**DIRECTIONS:** The answer must be a single number: how many lines below contain "Option".

[Stored data entries]
# # # # # # #
-- pv_equiv track=rewrite | github.com/BudarinPavel/algorithms | yan_algorithm_training_1/l7.py | min_cars_on_full_parking
-- ===== SOURCE A (Python) =====
-- def min_cars_on_full_parking(cars, n):
--     events = []
--     for i in range(len(cars)):
--         time_in, time_out, place_from, place_to = cars[i]
--         events.append((time_in, 1, place_to - place_from + 1, i))
--         events.append((time_out, -1, place_to - place_from + 1, i))
--     events.sort()
--
--     occupied = 0
--     now_cars = 0
--     min_cars = len(cars) + 1
--     for i in range(len(events)):
--         if events[i][1] == -1:
--             occupied -= events[i][2]
--             now_cars -= 1
--         elif events[i][1] == 1:
--             occupied += events[i][2]
--             now_cars += 1
--         if occupied == n and now_cars < min_cars:
--             min_cars = now_cars
--
--     car_nums = set()
--     now_cars = 0
--     for i in range(len(events)):
--         if events[i][1] == -1:
--             occupied -= events[i][2]
--             now_cars -= 1
--             car_nums.remove(events[i][3])
--         elif events[i][1] == 1:
--             occupied += events[i][2]
--             now_cars += 1
--             car_nums.add(events[i][3])
--         if occupied == n and now_cars == min_cars:
--             return car_nums
--     return set()
-- ===== SOURCE B (Python) =====
-- def min_cars_on_full_parking(cars, n):
--     # Single sweep: keep a running snapshot of the best (minimal) moment
--     # instead of A's two passes over the sorted events.
--     events = []
--     for i, (time_in, time_out, place_from, place_to) in enumerate(cars):
--         size = place_to - place_from + 1
--         events.append((time_in, 1, size, i))
--         events.append((time_out, -1, size, i))
--     events.sort()
--
--     occupied = 0
--     now_cars = 0
--     cur = set()
--     best_min = len(cars) + 1
--     best = set()
--     for _, typ, size, i in events:
--         if typ == -1:
--             occupied -= size
--             now_cars -= 1
--             cur.remove(i)
--         else:
--             occupied += size
--             now_cars += 1
--             cur.add(i)
--         if occupied == n and now_cars < best_min:
--             best_min = now_cars
--             best = set(cur)
--     return best
-- ===== Notes on version B (the rewrite author's own statement) =====
-- stated objective: alternative
-- what changed: B replaces A's two sequential passes over the sorted events (first compute the global minimum, then rescan to find the first moment attaining it) by a single sweep that maintains a running minimum and snapshots the current car set whenever a strictly smaller minimum is reached with the parking full, defaulting to the empty set.
-- outside the precondition, e.g. on min_cars_on_full_parking([(0, 5, 1, 2), (9, 8, 1, 1)], 2): A returns {0}, B raises KeyError
import Mathlib
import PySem

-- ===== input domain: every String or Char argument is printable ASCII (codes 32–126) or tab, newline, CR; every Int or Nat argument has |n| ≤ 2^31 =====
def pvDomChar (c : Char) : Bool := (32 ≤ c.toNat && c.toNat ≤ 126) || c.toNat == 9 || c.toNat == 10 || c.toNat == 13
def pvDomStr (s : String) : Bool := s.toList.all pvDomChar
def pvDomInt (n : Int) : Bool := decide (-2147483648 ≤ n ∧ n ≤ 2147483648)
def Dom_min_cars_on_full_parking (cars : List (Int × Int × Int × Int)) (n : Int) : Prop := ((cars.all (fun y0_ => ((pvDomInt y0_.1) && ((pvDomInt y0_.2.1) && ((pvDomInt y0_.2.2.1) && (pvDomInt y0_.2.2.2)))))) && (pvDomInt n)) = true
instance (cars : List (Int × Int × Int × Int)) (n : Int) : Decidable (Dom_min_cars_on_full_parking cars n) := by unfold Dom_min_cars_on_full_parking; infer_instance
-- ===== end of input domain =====

-- B merges A's two passes over the sorted events into one sweep that snapshots the
-- running set whenever a new minimum is reached with the parking full (objective: alternative).
-- Python tuple comparison in events.sort() is lex on the Int components: key into Prod.Lex.
def pvKey4 (e : Int × Int × Int × Int) : Int ×ₗ (Int ×ₗ (Int ×ₗ Int)) :=
  toLex (e.1, toLex (e.2.1, toLex (e.2.2.1, e.2.2.2)))

-- ===== PORT A =====
-- for i in range(len(cars)): unpack cars[i]; append the two events (index always in range)
def pvEventsA (cars : List (Int × Int × Int × Int)) : List (Int × Int × Int × Int) :=
  (PySem.List.pyRange 0 (PySem.List.len cars)).foldl
    (fun evs i =>
      evs ++ [((PySem.List.pyGetD cars i (0,0,0,0)).1, 1,
               (PySem.List.pyGetD cars i (0,0,0,0)).2.2.2 - (PySem.List.pyGetD cars i (0,0,0,0)).2.2.1 + 1, i),
              ((PySem.List.pyGetD cars i (0,0,0,0)).2.1, -1,
               (PySem.List.pyGetD cars i (0,0,0,0)).2.2.2 - (PySem.List.pyGetD cars i (0,0,0,0)).2.2.1 + 1, i)]) []
-- pv_equiv track=rewrite | github.com/vsrinivas/fuchsia | scripts/gn/gn_util.py | is_visible_to
-- ===== SOURCE A (Python) =====
-- import itertools
--
-- def is_visible_to(target, visibility):
--     """Returns whether dst_target is visible to src_target."""
--     target_dirs, _, target_label = target.partition(":")
--     visibility_dirs, _, visibility_label = visibility.partition(":")
--     for target_dir, visibility_dir in itertools.zip_longest(
--             target_dirs.split("/"), visibility_dirs.split("/")):
--         if visibility_dir == "*":
--             return True
--         if target_dir != visibility_dir:
--             return False
--     if visibility_label == "*":
--         return True
--     return target_label == visibility_label
-- ===== SOURCE B (Python) =====
-- def is_visible_to(target, visibility):
--     """Returns whether dst_target is visible to src_target."""
--     target_dirs, _, target_label = target.partition(":")
--     visibility_dirs, _, visibility_label = visibility.partition(":")
--     t = target_dirs.split("/")
--     v = visibility_dirs.split("/")
--     if "*" in v:
--         i = v.index("*")
--         return t[:i] == v[:i]
--     if t != v:
--         return False
--     return visibility_label == "*" or target_label == visibility_label
-- ===== Notes on version B (the rewrite author's own statement) =====
-- stated objective: simpler
-- what changed: Replaces the interleaved zip_longest branch-loop with a wildcard-locate-then-slice-compare form: find the first '*' component of the visibility path and compare prefixes, otherwise compare whole component lists and then labels.
import Mathlib
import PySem

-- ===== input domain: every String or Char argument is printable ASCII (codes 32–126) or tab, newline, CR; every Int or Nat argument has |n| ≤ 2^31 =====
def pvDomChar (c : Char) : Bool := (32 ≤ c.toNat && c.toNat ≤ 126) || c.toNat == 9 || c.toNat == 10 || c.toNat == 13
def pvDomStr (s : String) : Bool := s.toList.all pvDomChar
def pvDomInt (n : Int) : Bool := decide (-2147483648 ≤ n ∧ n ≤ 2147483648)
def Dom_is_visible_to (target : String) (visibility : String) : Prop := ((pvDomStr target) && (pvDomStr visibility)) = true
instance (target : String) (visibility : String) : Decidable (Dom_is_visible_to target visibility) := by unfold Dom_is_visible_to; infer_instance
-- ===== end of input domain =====

-- B changes only the shape: wildcard-locate-then-prefix-compare instead of A's zip_longest branch-loop (objective: simpler).

-- ===== PORT A =====
-- s.partition(c): (piece before the first c, piece after it); '' after when c is absent.
-- Hand-ported (no PySem partition): exact — takeWhile (≠ c) is the text before the first c,
-- drop (that length + 1) is the text after it (drop past the end gives [] = '' like Python).
def pvPartition (s : String) (c : Char) : String × String :=
  let l := s.toList
  let pre := l.takeWhile (fun x => x ≠ c)
  (String.ofList pre, String.ofList (l.drop (pre.length + 1)))

-- s.split("/"): the separator is the nonempty literal "/", so this is exactly Chars.splitOn
def pvSplitSlash (s : String) : List String :=
  (PySem.Chars.splitOn s.toList "/".toList).map String.ofList

-- the 'for … in itertools.zip_longest(…)' loop plus the code after it, as structural
-- recursion over the two component lists (None-padding = the unequal-length cases)
def pvVisLoop (ts vs : List String) (tl vl : String) : Bool :=
  match ts, vs with
  | [], [] => if vl = "*" then true else decide (tl = vl)
  | [], v :: _ => if v = "*" then true else false          -- target side is None ≠ v
  | _ :: _, [] => false                                    -- visibility side is None: not '*', and ≠ t
  | t :: ts', v :: vs' => if v = "*" then true else if t ≠ v then false else pvVisLoop ts' vs' tl vl

def is_visible_to (target : String) (visibility : String) : Bool :=
  let tp := pvPartition target ':'
  let vp := pvPartition visibility ':'
  pvVisLoop (pvSplitSlash tp.1) (pvSplitSlash vp.1) tp.2 vp.2

-- ===== PORT B =====
-- '"*" in v' + 'v.index("*")' ported together as PySem.List.index? (first occurrence); t[:i] with i : Nat is List.take i
def is_visible_to_alt (target : String) (visibility : String) : Bool :=
  let tp := pvPartition target ':'
  let vp := pvPartition visibility ':'
  let t := pvSplitSlash tp.1
  let v := pvSplitSlash vp.1
  match PySem.List.index? v "*" with
  | some i => decide (t.take i = v.take i)
  | none => if t ≠ v then false else (decide (vp.2 = "*") || decide (tp.2 = vp.2))

-- ===== PRECONDITION & SPEC =====
def Spec_is_visible_to (target : String) (visibility : String) (out : Bool) : Prop := out = is_visible_to_alt target visibility
instance (target : String) (visibility : String) (out : Bool) : Decidable (Spec_is_visible_to target visibility out) := by unfold Spec_is_visible_to; infer_instance

-- ===== CLAIM (what is proved, stated in full; the proofs are below) =====
def Claim_equal_is_visible_to : Prop := ∀ (target : String) (visibility : String), Dom_is_visible_to target visibility → Spec_is_visible_to target visibility (is_visible_to target visibility)

-- ===== LEMMAS AND PROOFS =====
theorem pvVisLoop_eq (vs ts : List String) (tl vl : String) :
    pvVisLoop ts vs tl vl =
      (match PySem.List.index? vs "*" with
       | some i => decide (ts.take i = vs.take i)
       | none => if ts ≠ vs then false else (decide (vl = "*") || decide (tl = vl))) := by
  induction vs generalizing ts with
  | nil =>
    cases ts with
    | nil => simp [pvVisLoop, PySem.List.index?]
    | cons t ts' => simp [pvVisLoop, PySem.List.index?]
  | cons v vs' ih =>
    by_cases hv : v = "*"
    · subst hv
      rw [PySem.List.index?_cons_self]
      cases ts <;> simp [pvVisLoop]
    · have hidx : PySem.List.index? (v :: vs') "*" = (PySem.List.index? vs' "*").map (· + 1) :=
        PySem.List.index?_cons_of_ne vs' hv
      cases ts with
      | nil =>
        rw [hidx]
        cases h : PySem.List.index? vs' "*" with
        | none => simp [pvVisLoop, hv]
        | some i => simp [pvVisLoop, hv, List.take_succ_cons]
      | cons t ts' =>
        by_cases ht : t = v
        · subst ht
          rw [hidx]
          have := ih ts'
          cases h : PySem.List.index? vs' "*" with
          | none =>
            rw [h] at this
            simp only [pvVisLoop, hv, if_false, Option.map_none, this]
            by_cases he : ts' = vs' <;> simp [he]
          | some i =>
            rw [h] at this
            simp only [pvVisLoop, hv, if_false, Option.map_some]
            simp [this, List.take_succ_cons]
        · rw [hidx]
          cases h : PySem.List.index? vs' "*" with
          | none => simp [pvVisLoop, hv, ht]
          | some i => simp [pvVisLoop, hv, ht, List.take_succ_cons]

-- ===== VERDICT (by name: the statement is the Claim_ definition above) =====
theorem is_visible_to_spec : Claim_equal_is_visible_to := by
  intro target visibility _
  unfold Spec_is_visible_to is_visible_to is_visible_to_alt
  exact pvVisLoop_eq _ _ _ _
# # # # # # #
**TASK RESULT:** 2